Kinnaert P, De Wilde J P, Bournonville B, Husson C, Salmon I
Laboratoire Pluridisciplinaire de Recherches Expérimentales Biomédicales, Université Libre de Bruxelles, Belgium.
Ann Surg. 1996 Dec;224(6):749-54; discussion 754-5. doi: 10.1097/00000658-199612000-00010.
The aim of the study was to determine if human peritoneal mesothelial cells (HPMCs) can be activated directly by bacterial products contained in preparations of heat-killed Escherichia coli and staphylococci.
It has been shown recently that cytokine-activated HPMCs produce the inflammatory mediators, interleukin-1, interleukin-6, interleukin-8, and macrophage chemotactic protein-1. Studies concerning the effects of bacterial products on HPMCs are scarce and have not yielded conclusive results.
Growth-arrested HPMC monolayers were prepared from cell suspensions obtained by enzymatic disaggregation of small pieces of omentum. They were incubated for 24 hours with heat-killed E. coli (ATCC 25922), heat-killed staphylococci (ATCC 25933), or E. coli lipopolysaccharide, and the release of various cytokines in the culture media was measured by radioimmunoassays or enzyme-linked immunosorbent assays. Results were expressed as mean +/- standard error of the mean in picograms per milliliter of supernatant and analyzed with the Wilcoxon test; p values of less than 0.05 were considered significant.

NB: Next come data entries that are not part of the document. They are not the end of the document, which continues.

-- pv_equiv track=rewrite | github.com/pypi-data/pypi-mirror-188 | packages/pyYAMB/pyYAMB-0.1a0-py3-none-any.whl/pyyamb/tetra-all.py | tetra_substr
-- ===== SOURCE A (Python) =====
-- def tetra_substr(seq):
-- 	i = 0
-- 	acgt = ['A','C','G','T']
-- 	tetras = [f"{a}{b}{c}{d}" for a in acgt for b in acgt for c in acgt for d in acgt]
-- 	l = len(seq)
-- 	d = {}
-- 	while i < l-3:
-- 		word = seq[i:i+4]
-- 		d[word] = d.get(word, 0) + 1
-- 		i+=1
--
-- 	return "\t".join([str(d.get(i,0)) for i in tetras])
-- ===== SOURCE B (Python) =====
-- def tetra_substr(seq):
-- 	m = {'A': 0, 'C': 1, 'G': 2, 'T': 3}
-- 	counts = [0] * 256
-- 	code = 0
-- 	run = 0
-- 	for ch in seq:
-- 		v = m.get(ch)
-- 		if v is None:
-- 			run = 0
-- 		else:
-- 			code = (code * 4 + v) % 256
-- 			run = run + 1
-- 			if run >= 4:
-- 				counts[code] = counts[code] + 1
-- 	return "\t".join(str(x) for x in counts)
-- ===== Notes on version B (the rewrite author's own statement) =====
-- stated objective: faster
-- what changed: Replaces the slice-every-window-into-a-dict-then-look-up-256-keys approach by a single pass over the characters with a rolling base-4 code (mod 256), a run counter for consecutive ACGT characters, and a flat 256-slot count array.
import Mathlib
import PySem

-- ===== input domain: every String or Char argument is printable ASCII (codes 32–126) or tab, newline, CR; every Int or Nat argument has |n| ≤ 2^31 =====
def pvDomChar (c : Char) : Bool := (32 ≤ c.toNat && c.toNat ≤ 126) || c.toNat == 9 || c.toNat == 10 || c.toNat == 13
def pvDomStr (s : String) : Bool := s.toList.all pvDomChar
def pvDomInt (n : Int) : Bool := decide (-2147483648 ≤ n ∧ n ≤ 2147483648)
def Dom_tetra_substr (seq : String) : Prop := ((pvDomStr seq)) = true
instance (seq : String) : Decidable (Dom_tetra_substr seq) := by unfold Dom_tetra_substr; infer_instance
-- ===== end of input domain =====

-- B replaces the slice-each-window-into-a-dict-then-look-up-256-keys algorithm by a single
-- character pass with a rolling base-4 window code (mod 256), a valid-run counter and a flat
-- 256-slot count array (objective: faster — no per-window string slicing or dict hashing).

-- ===== PORT A =====
def tetra_substr (seq : String) : String :=
  let acgt : List String := ["A", "C", "G", "T"]
  let tetras : List String :=
    acgt.flatMap (fun a => acgt.flatMap (fun b => acgt.flatMap (fun c =>
      acgt.map (fun d => PySem.Str.join "" [a, b, c, d]))))
  let l : Int := PySem.Str.len seq
  let d : PySem.Dict String Int :=
    (PySem.List.pyRange 0 (l - 3) 1).foldl
      (fun d i =>
        let word := PySem.Str.slice seq (some i) (some (i + 4))
        d.insert word (d.getD word 0 + 1))
      PySem.Dict.empty
  PySem.Str.join "\t" (tetras.map (fun i => PySem.Int.toStr (d.getD i 0)))

-- ===== PORT B =====
def tetra_substr_alt (seq : String) : String :=
  let m : PySem.Dict Char Int := PySem.Dict.ofList [('A', 0), ('C', 1), ('G', 2), ('T', 3)]
  let st : List Int × Int × Int :=
    seq.toList.foldl
      (fun (st : List Int × Int × Int) ch =>
        match m.get? ch with
        | none => (st.1, st.2.1, 0)
        | some v =>
          let code := PySem.Int.mod (st.2.1 * 4 + v) 256
          let run := st.2.2 + 1
          if 4 ≤ run then
            (PySem.List.pySetD st.1 code (PySem.List.pyGetD st.1 code 0 + 1), code, run)
          else
            (st.1, code, run))
      (List.replicate 256 0, 0, 0)
  PySem.Str.join "\t" (st.1.map (fun x => PySem.Int.toStr x))

-- ===== PRECONDITION & SPEC =====
def Spec_tetra_substr (seq : String) (out : String) : Prop := out = tetra_substr_alt seq
instance (seq : String) (out : String) : Decidable (Spec_tetra_substr seq out) := by unfold Spec_tetra_substr; infer_instance

-- ===== CLAIM (what is proved, stated in full; the proofs are below) =====
def Claim_equal_tetra_substr : Prop := ∀ (seq : String), Dom_tetra_substr seq → Spec_tetra_substr seq (tetra_substr seq)

-- ===== LEMMAS AND PROOFS =====

/-- digit value of a nucleotide character (B's dict `m` as a function). -/
def digC (c : Char) : Option Int :=
  if c = 'A' then some 0 else if c = 'C' then some 1 else
  if c = 'G' then some 2 else if c = 'T' then some 3 else none

/-- base-4 code of a 4-character all-ACGT window, `none` otherwise. -/
def enc? (w : List Char) : Option Int :=
  match w with
  | [a, b, c, d] =>
    match digC a, digC b, digC c, digC d with
    | some x, some y, some z, some u => some (64 * x + 16 * y + 4 * z + u)
    | _, _, _, _ => none
  | _ => none

def wopt (w : List Char) : List Int :=
  match enc? w with
  | some k => [k]
  | none => []

/-- codes of all valid 4-windows of a character list, in order. -/
def vwc : List Char → List Int
  | [] => []
  | a :: rest => wopt (a :: rest.take 3) ++ vwc rest

/-- base-4 value of a (valid) prefix window of length ≤ 3. -/
def encB (p : List Char) : Int := p.foldl (fun a c => 4 * a + (digC c).getD 0) 0

def tchr (n : Nat) : Char := if n = 0 then 'A' else if n = 1 then 'C' else if n = 2 then 'G' else 'T'

def tetraChars (k : Nat) : List Char := [tchr (k / 64 % 4), tchr (k / 16 % 4), tchr (k / 4 % 4), tchr (k % 4)]

def tetraStr (k : Nat) : String := String.ofList (tetraChars k)

/-- B's loop body, named for the proofs (definitionally the lambda in `tetra_substr_alt`). -/
def bstep (st : List Int × Int × Int) (ch : Char) : List Int × Int × Int :=
  match (PySem.Dict.ofList [('A', (0:Int)), ('C', 1), ('G', 2), ('T', 3)]).get? ch with
  | none => (st.1, st.2.1, 0)
  | some v =>
    let code := PySem.Int.mod (st.2.1 * 4 + v) 256
    let run := st.2.2 + 1
    if 4 ≤ run then
      (PySem.List.pySetD st.1 code (PySem.List.pyGetD st.1 code 0 + 1), code, run)
    else
      (st.1, code, run)

lemma balt_eq (seq : String) :
    tetra_substr_alt seq =
      PySem.Str.join "\t" ((seq.toList.foldl bstep (List.replicate 256 0, 0, 0)).1.map
        (fun x => PySem.Int.toStr x)) := rfl

lemma mget (c : Char) :
    (PySem.Dict.ofList [('A', (0:Int)), ('C', 1), ('G', 2), ('T', 3)]).get? c = digC c := by
  have hof : PySem.Dict.ofList [('A', (0:Int)), ('C', 1), ('G', 2), ('T', 3)]
      = PySem.Dict.mk [('A', (0:Int)), ('C', 1), ('G', 2), ('T', 3)] := by decide
  rw [hof]
  by_cases h1 : c = 'A' <;> by_cases h2 : c = 'C' <;> by_cases h3 : c = 'G' <;> by_cases h4 : c = 'T' <;>
    simp_all [digC, PySem.Dict.get?]
  exact ⟨fun h => h1 h.symm, fun h => h2 h.symm, fun h => h3 h.symm, fun h => h4 h.symm⟩

lemma digC_bound {c : Char} {x : Int} (h : digC c = some x) : 0 ≤ x ∧ x < 4 := by
  unfold digC at h; split_ifs at h <;> simp_all <;> omega

lemma digC_inj {a b : Char} {x : Int} (ha : digC a = some x) (hb : digC b = some x) : a = b := by
  unfold digC at ha hb; split_ifs at ha hb <;> simp_all <;> omega

lemma enc?_eq_some {w : List Char} {k : Int} (h : enc? w = some k) :
    ∃ a b c d x y z u, w = [a, b, c, d] ∧ digC a = some x ∧ digC b = some y ∧
      digC c = some z ∧ digC d = some u ∧ k = 64 * x + 16 * y + 4 * z + u := by
  unfold enc? at h
  split at h
  · next a b c d =>
    split at h
    · next x y z u hx hy hz hu =>
      exact ⟨a, b, c, d, x, y, z, u, rfl, hx, hy, hz, hu, by simp_all⟩
    · simp_all
  · simp_all

lemma enc?_inj {w w' : List Char} {k : Int} (h : enc? w = some k) (h' : enc? w' = some k) :
    w = w' := by
  obtain ⟨a, b, c, d, x, y, z, u, rfl, hx, hy, hz, hu, rfl⟩ := enc?_eq_some h
  obtain ⟨a', b', c', d', x', y', z', u', rfl, hx', hy', hz', hu', he⟩ := enc?_eq_some h'
  obtain ⟨_, _⟩ := digC_bound hx; obtain ⟨_, _⟩ := digC_bound hy
  obtain ⟨_, _⟩ := digC_bound hz; obtain ⟨_, _⟩ := digC_bound hu
  obtain ⟨_, _⟩ := digC_bound hx'; obtain ⟨_, _⟩ := digC_bound hy'
  obtain ⟨_, _⟩ := digC_bound hz'; obtain ⟨_, _⟩ := digC_bound hu'
  have : x = x' ∧ y = y' ∧ z = z' ∧ u = u' := by omega
  obtain ⟨rfl, rfl, rfl, rfl⟩ := this
  rw [digC_inj hx hx', digC_inj hy hy', digC_inj hz hz', digC_inj hu hu']

lemma enc?_none_of_bad {x : Char} {w : List Char} (hx : digC x = none) (hm : x ∈ w) :
    enc? w = none := by
  unfold enc?
  split
  · next a b c d =>
    simp only [List.mem_cons, List.not_mem_nil] at hm
    rcases hm with rfl | rfl | rfl | rfl | h <;> simp_all
  · rfl

lemma enc?_len {w : List Char} {k : Int} (h : enc? w = some k) : w.length = 4 := by
  obtain ⟨a, b, c, d, _, _, _, _, rfl, _⟩ := enc?_eq_some h; rfl

lemma vwc_short {l : List Char} (h : l.length ≤ 3) : vwc l = [] := by
  induction l with
  | nil => rfl
  | cons a rest ih =>
    simp only [List.length_cons] at h
    have h1 : rest.length ≤ 3 := by omega
    rw [vwc, ih h1]
    have : wopt (a :: rest.take 3) = [] := by
      unfold wopt
      cases he : enc? (a :: rest.take 3) with
      | none => rfl
      | some k =>
        have := enc?_len he
        simp only [List.length_cons, List.length_take] at this
        omega
    simp [this]

lemma vwc_invalid {p : List Char} {c : Char} (hp : p.length ≤ 3) (hc : digC c = none)
    (cs : List Char) : vwc (p ++ c :: cs) = vwc cs := by
  have hw : ∀ (a : Char) (t : List Char), c ∈ a :: t.take 3 → wopt (a :: t.take 3) = [] := by
    intro a t hm
    unfold wopt
    rw [enc?_none_of_bad hc hm]
  match p, hp with
  | [], _ =>
    rw [List.nil_append, vwc, hw c cs (by simp)]; rfl
  | [a], _ =>
    rw [List.cons_append, List.nil_append, vwc, hw a (c :: cs) (by simp), vwc,
      hw c cs (by simp)]; rfl
  | [a, b], _ =>
    rw [List.cons_append, List.cons_append, List.nil_append, vwc,
      hw a (b :: c :: cs) (by simp), vwc, hw b (c :: cs) (by simp), vwc, hw c cs (by simp)]; rfl
  | [a, b, d], _ =>
    rw [List.cons_append, List.cons_append, List.cons_append, List.nil_append, vwc,
      hw a (b :: d :: c :: cs) (by simp), vwc, hw b (d :: c :: cs) (by simp), vwc,
      hw d (c :: cs) (by simp), vwc, hw c cs (by simp)]; rfl

lemma count_range_windows (cs : List Char) {w : List Char} {k : Int} (hw : enc? w = some k) :
    ((List.range (cs.length - 3)).map (fun i => (cs.drop i).take 4)).count w
      = (vwc cs).count k := by
  induction cs with
  | nil => simp [vwc]
  | cons a t ih =>
    by_cases h3 : t.length < 3
    · have h0 : (a :: t).length - 3 = 0 := by simp; omega
      rw [h0, vwc_short (l := a :: t) (by simp; omega)]
      simp
    · have h0 : (a :: t).length - 3 = (t.length - 3) + 1 := by simp; omega
      rw [h0, List.range_succ_eq_map]
      simp only [List.map_cons, List.map_map]
      rw [List.count_cons]
      have hmap : (List.map ((fun i => List.take 4 (List.drop i (a :: t))) ∘ Nat.succ)
          (List.range (t.length - 3))) = (List.range (t.length - 3)).map (fun i => (t.drop i).take 4) := by
        apply List.map_congr_left; intro i _; rfl
      rw [hmap, ih, vwc]
      have hwin : List.take 4 (List.drop 0 (a :: t)) = a :: t.take 3 := by simp
      rw [List.count_append, hwin]
      have : (if (a :: t.take 3 == w) = true then 1 else 0) = (wopt (a :: t.take 3)).count k := by
        unfold wopt
        cases he : enc? (a :: t.take 3) with
        | none =>
          have : ¬ (a :: t.take 3 = w) := by rintro rfl; rw [he] at hw; cases hw
          simp [this]
        | some k' =>
          by_cases hek : k' = k
          · subst hek
            have : a :: t.take 3 = w := enc?_inj he hw
            simp [this]
          · have : ¬ (a :: t.take 3 = w) := by rintro rfl; rw [he] at hw; simp_all
            simp [this, hek]
      omega

lemma encB_append (p : List Char) (c : Char) :
    encB (p ++ [c]) = 4 * encB p + (digC c).getD 0 := by
  simp [encB, List.foldl_append]

lemma encB3 {c1 c2 c3 : Char} {x1 x2 x3 : Int} (h1 : digC c1 = some x1)
    (h2 : digC c2 = some x2) (h3 : digC c3 = some x3) :
    encB [c1, c2, c3] = 16 * x1 + 4 * x2 + x3 := by
  simp [encB, h1, h2, h3]; ring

Baseline production of interleukin-6, interleukin-8, the chemokine "regulated upon activation, normal T cell expressed and secreted" (RANTES), and macrophage chemotactic protein-1 varied widely from one omental preparation to the other. E. coli increased the release of these mediators: from 1206 +/- 316 pg/mL to 8480 +/- 2189 pg/mL for interleukin-6, from 285 +/- 58 pg/mL to 3164 +/- 1053 pg/mL for interleukin-8, from 7 +/- 5 pg/mL to 684 +/- 264 pg/mL for RANTES, and from 2212 +/- 346 pg/mL to 7726 +/- 1473 pg/mL for macrophage chemotactic protein-1. Heat-killed staphylococci did not alter significantly the production of RANTES or macrophage chemotactic protein-1 but increased the production of the two other cytokines from 1325 +/- 389 pg/mL to 2206 +/- 523 pg/mL for interleukin-6 and from 318 +/- 70 pg/mL to 819 +/- 265 pg/mL for interleukin-8.

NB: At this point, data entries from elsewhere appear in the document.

-- pv_equiv track=rewrite | github.com/GonzaloPulido/ProgramacionCarpeta | Python/Examenes/Examen 2/parte1.py | sumados
-- ===== SOURCE A (Python) =====
-- def sumados(numero):
--     lista = list()
--     numero = str(numero)
--     for x in numero:
--         lista.append(int(x))
--     if lista[0] + lista[1] == lista[2]:
--         return True
--     elif lista[1] + lista[2] == lista[0]:
--         return True
--     elif lista[0] + lista[2] == lista[1]:
--         return True
--     return False
-- ===== SOURCE B (Python) =====
-- def sumados(numero):
--     d = [int(x) for x in str(numero)]
--     a, b, c = d[0], d[1], d[2]
--     return 2 * max(a, b, c) == a + b + c
-- ===== Notes on version B (the rewrite author's own statement) =====
-- stated objective: idiomatic
-- what changed: Replaces the three-way branch chain with the arithmetic identity 2*max(a,b,c) == a+b+c (valid for non-negative digits) over a digit list built by a comprehension instead of an explicit append loop.
import Mathlib
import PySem

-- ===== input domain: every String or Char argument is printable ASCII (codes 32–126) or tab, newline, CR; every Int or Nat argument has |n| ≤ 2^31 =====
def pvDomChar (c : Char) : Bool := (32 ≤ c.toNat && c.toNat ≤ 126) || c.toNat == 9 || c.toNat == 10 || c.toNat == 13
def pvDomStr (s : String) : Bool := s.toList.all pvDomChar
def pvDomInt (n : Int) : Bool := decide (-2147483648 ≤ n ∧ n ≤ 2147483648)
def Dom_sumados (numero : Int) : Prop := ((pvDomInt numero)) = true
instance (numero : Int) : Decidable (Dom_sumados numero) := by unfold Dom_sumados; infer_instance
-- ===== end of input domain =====

-- B replaces A's three-branch comparison chain by the identity 2*max(a,b,c) = a+b+c on the digit list; same cost, more idiomatic.


-- ===== PORT A =====
-- int(x) for a one-character string x
def pyIntChar (c : Char) : Int := (PySem.Int.ofChars? [c]).getD 0

def sumados (numero : Int) : Bool :=
  let s := PySem.Int.toChars numero
  let lista := s.foldl (fun acc x => acc ++ [pyIntChar x]) ([] : List Int)
  let l0 := (PySem.List.pyGet? lista 0).getD 0   -- Pre_ guarantees the index is in range
  let l1 := (PySem.List.pyGet? lista 1).getD 0
  let l2 := (PySem.List.pyGet? lista 2).getD 0
  if l0 + l1 == l2 then true
  else if l1 + l2 == l0 then true
  else if l0 + l2 == l1 then true
  else false

-- ===== PORT B =====
def sumados_alt (numero : Int) : Bool :=
  let d := (PySem.Int.toChars numero).map pyIntChar
  let a := (PySem.List.pyGet? d 0).getD 0   -- Pre_ guarantees the index is in range
  let b := (PySem.List.pyGet? d 1).getD 0
  let c := (PySem.List.pyGet? d 2).getD 0
  2 * max a (max b c) == a + b + c

-- ===== PRECONDITION & SPEC =====
-- Pre_ excludes exactly the inputs on which A raises: numero < 0 gives ValueError (int('-')),
-- 0 ≤ numero < 100 gives IndexError (fewer than three digits).
def Pre_sumados (numero : Int) : Prop := 100 ≤ numero
instance (numero : Int) : Decidable (Pre_sumados numero) := by unfold Pre_sumados; infer_instance
def pvWitness_sumados : Int := (123)

def Spec_sumados (numero : Int) (out : Bool) : Prop := out = sumados_alt numero
instance (numero : Int) (out : Bool) : Decidable (Spec_sumados numero out) := by unfold Spec_sumados; infer_instance

-- ===== CLAIM (what is proved, stated in full; the proofs are below) =====
def Claim_equal_sumados : Prop := ∀ (numero : Int), Dom_sumados numero → Pre_sumados numero → Spec_sumados numero (sumados numero)

-- ===== LEMMAS AND PROOFS =====

def digitChars : List Char := ['0','1','2','3','4','5','6','7','8','9']

lemma digitChar_mem (m : Nat) (h : m < 10) : Nat.digitChar m ∈ digitChars := by
  interval_cases m <;> decide

lemma toDigitsCore_mem : ∀ (fuel n : Nat) (ds : List Char), ∀ c ∈ Nat.toDigitsCore 10 fuel n ds,
    c ∈ ds ∨ c ∈ digitChars := by
  intro fuel
  induction fuel with
  | zero => intro n ds c hc; exact Or.inl hc
  | succ f ih =>
    intro n ds c hc
    simp only [Nat.toDigitsCore] at hc
    split at hc
    · rcases List.mem_cons.mp hc with h | h
      · exact Or.inr (h ▸ digitChar_mem _ (Nat.mod_lt _ (by norm_num)))
      · exact Or.inl h
    · rcases ih _ _ _ hc with h | h
      · rcases List.mem_cons.mp h with h | h
        · exact Or.inr (h ▸ digitChar_mem _ (Nat.mod_lt _ (by norm_num)))
        · exact Or.inl h
      · exact Or.inr h

lemma toDigitsCore_len : ∀ (fuel n : Nat) (ds : List Char), 0 < fuel →
    ds.length + 1 ≤ (Nat.toDigitsCore 10 fuel n ds).length := by
  intro fuel
  induction fuel with
  | zero => intro n ds h; omega
  | succ f ih =>
    intro n ds _
    simp only [Nat.toDigitsCore]
    split
    · simp
    · rcases Nat.eq_zero_or_pos f with hf | hf
      · subst hf; simp [Nat.toDigitsCore]
      · have := ih (n / 10) (Nat.digitChar (n % 10) :: ds) hf
        simp only [List.length_cons] at this
        omega

lemma toDigits_len_ge_three (n : Nat) (h : 100 ≤ n) : 3 ≤ (Nat.toDigits 10 n).length := by
  unfold Nat.toDigits
  have h1 : ¬ n / 10 = 0 := by omega
  have h2 : ¬ n / 10 / 10 = 0 := by rw [Nat.div_div_eq_div_mul]; omega
  rw [show n + 1 = (n - 2) + 1 + 1 + 1 from by omega]
  simp only [Nat.toDigitsCore]
  rw [if_neg h1, if_neg h2]
  split
  · simp
  · have := toDigitsCore_len (n - 2) (n / 10 / 10 / 10)
        [Nat.digitChar (n / 10 / 10 % 10), Nat.digitChar (n / 10 % 10), Nat.digitChar (n % 10)]
        (by omega)
    simp only [List.length_cons, List.length_nil] at this
    omega

lemma pyIntChar_nonneg (c : Char) (h : c ∈ digitChars) : 0 ≤ pyIntChar c := by
  fin_cases h <;> decide

lemma tri_eq (a b c : Int) (ha : 0 ≤ a) (hb : 0 ≤ b) (hc : 0 ≤ c) :
    (if a + b == c then true else if b + c == a then true else if a + c == b then true
     else false) = (2 * max a (max b c) == a + b + c) := by
  simp only [max_def, beq_iff_eq]
  split_ifs <;> simp_all <;> omega

-- ===== VERDICT (by name: the statement is the Claim_ definition above) =====
theorem sumados_spec : Claim_equal_sumados := by
  intro numero _ hpre
  unfold Spec_sumados sumados sumados_alt
  dsimp only
  rw [PySem.List.foldl_append_singleton_eq_map]
  have hnn : ¬ numero < 0 := by unfold Pre_sumados at hpre; omega
  have hchars : PySem.Int.toChars numero = Nat.toDigits 10 numero.toNat := by
    simp [PySem.Int.toChars, hnn]
  have hlen : 3 ≤ (PySem.Int.toChars numero).length := by
    rw [hchars]
    exact toDigits_len_ge_three _ (by unfold Pre_sumados at hpre; omega)
  have hmem : ∀ c ∈ PySem.Int.toChars numero, c ∈ digitChars := by
    intro c hc
    rw [hchars] at hc
    rcases toDigitsCore_mem _ _ _ c hc with h | h
    · simp at h
    · exact h
  obtain ⟨c0, c1, c2, rest, hL⟩ :
      ∃ c0 c1 c2 rest, PySem.Int.toChars numero = c0 :: c1 :: c2 :: rest := by
    rcases hx : PySem.Int.toChars numero with _ | ⟨c0, t⟩
    · rw [hx] at hlen; simp at hlen
    rcases t with _ | ⟨c1, t⟩
    · rw [hx] at hlen; simp at hlen
    rcases t with _ | ⟨c2, rest⟩
    · rw [hx] at hlen; simp at hlen
    exact ⟨c0, c1, c2, rest, rfl⟩
  rw [hL]
  have h0 := pyIntChar_nonneg c0 (hmem c0 (by simp [hL]))
  have h1 := pyIntChar_nonneg c1 (hmem c1 (by simp [hL]))
  have h2 := pyIntChar_nonneg c2 (hmem c2 (by simp [hL]))
  simp only [List.map_cons, List.nil_append]
  have g0 : PySem.List.pyGet? (pyIntChar c0 :: pyIntChar c1 :: pyIntChar c2 :: rest.map pyIntChar) 0
      = some (pyIntChar c0) := PySem.List.pyGet?_zero_cons _ _
  have g1 : PySem.List.pyGet? (pyIntChar c0 :: pyIntChar c1 :: pyIntChar c2 :: rest.map pyIntChar) 1
      = some (pyIntChar c1) := by
    simp [PySem.List.pyGet?, PySem.List.pyIdx?, show (0:Int) ≤ (rest.length:Int) + 1 by omega]
  have g2 : PySem.List.pyGet? (pyIntChar c0 :: pyIntChar c1 :: pyIntChar c2 :: rest.map pyIntChar) 2
      = some (pyIntChar c2) := by
    simp [PySem.List.pyGet?, PySem.List.pyIdx?, show (2:Int) ≤ (rest.length:Int) + 1 + 1 by omega]
  simp only [g0, g1, g2, Option.getD_some]
  exact tri_eq _ _ _ h0 h1 h2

The authors' results show that HPMCs are able to react to a direct stimulation with heat-killed microbes. They suggest that HPMCs, as well as resident macrophages, participate actively in the initiation and possibly in the modulation of intraperitonen inflammatory reactions.
本研究旨在确定人腹膜间皮细胞(HPMCs)是否可被热灭活的大肠杆菌和葡萄球菌制剂中所含的细菌产物直接激活。
最近已表明,细胞因子激活的HPMCs可产生炎性介质,白细胞介素-1、白细胞介素-6、白细胞介素-8和巨噬细胞趋化蛋白-1。关于细菌产物对HPMCs影响的研究较少,且未得出确凿结果。
从通过酶解小块大网膜获得的细胞悬液中制备生长停滞的HPMC单层。将它们与热灭活的大肠杆菌(ATCC 25922)、热灭活的葡萄球菌(ATCC 25933)或大肠杆菌脂多糖孵育24小时,通过放射免疫测定法或酶联免疫吸附测定法测量培养基中各种细胞因子的释放。结果以皮克每毫升上清液的平均值±平均标准误差表示,并用Wilcoxon检验进行分析;p值小于0.05被认为具有统计学意义。
白细胞介素-6、白细胞介素-8、趋化因子“活化时正常T细胞表达和分泌的调节因子”(RANTES)和巨噬细胞趋化蛋白-1的基础产量在不同的大网膜制剂之间差异很大。大肠杆菌增加了这些介质的释放:白细胞介素-6从1206±316 pg/mL增加到8480±2189 pg/mL,白细胞介素-8从285±58 pg/mL增加到3164±1053 pg/mL,RANTES从7±5 pg/mL增加到684±264 pg/mL,巨噬细胞趋化蛋白-1从2212±346 pg/mL增加到7726±1473 pg/mL。热灭活的葡萄球菌未显著改变RANTES或巨噬细胞趋化蛋白-1的产生,但使另外两种细胞因子的产生增加,白细胞介素-6从1325±389 pg/mL增加到2206±523 pg/mL,白细胞介素-8从318±70 pg/mL增加到819±265 pg/mL。
作者的结果表明,HPMCs能够对热灭活微生物的直接刺激做出反应。他们认为,HPMCs以及驻留巨噬细胞积极参与腹膜内炎症反应的启动,可能还参与其调节。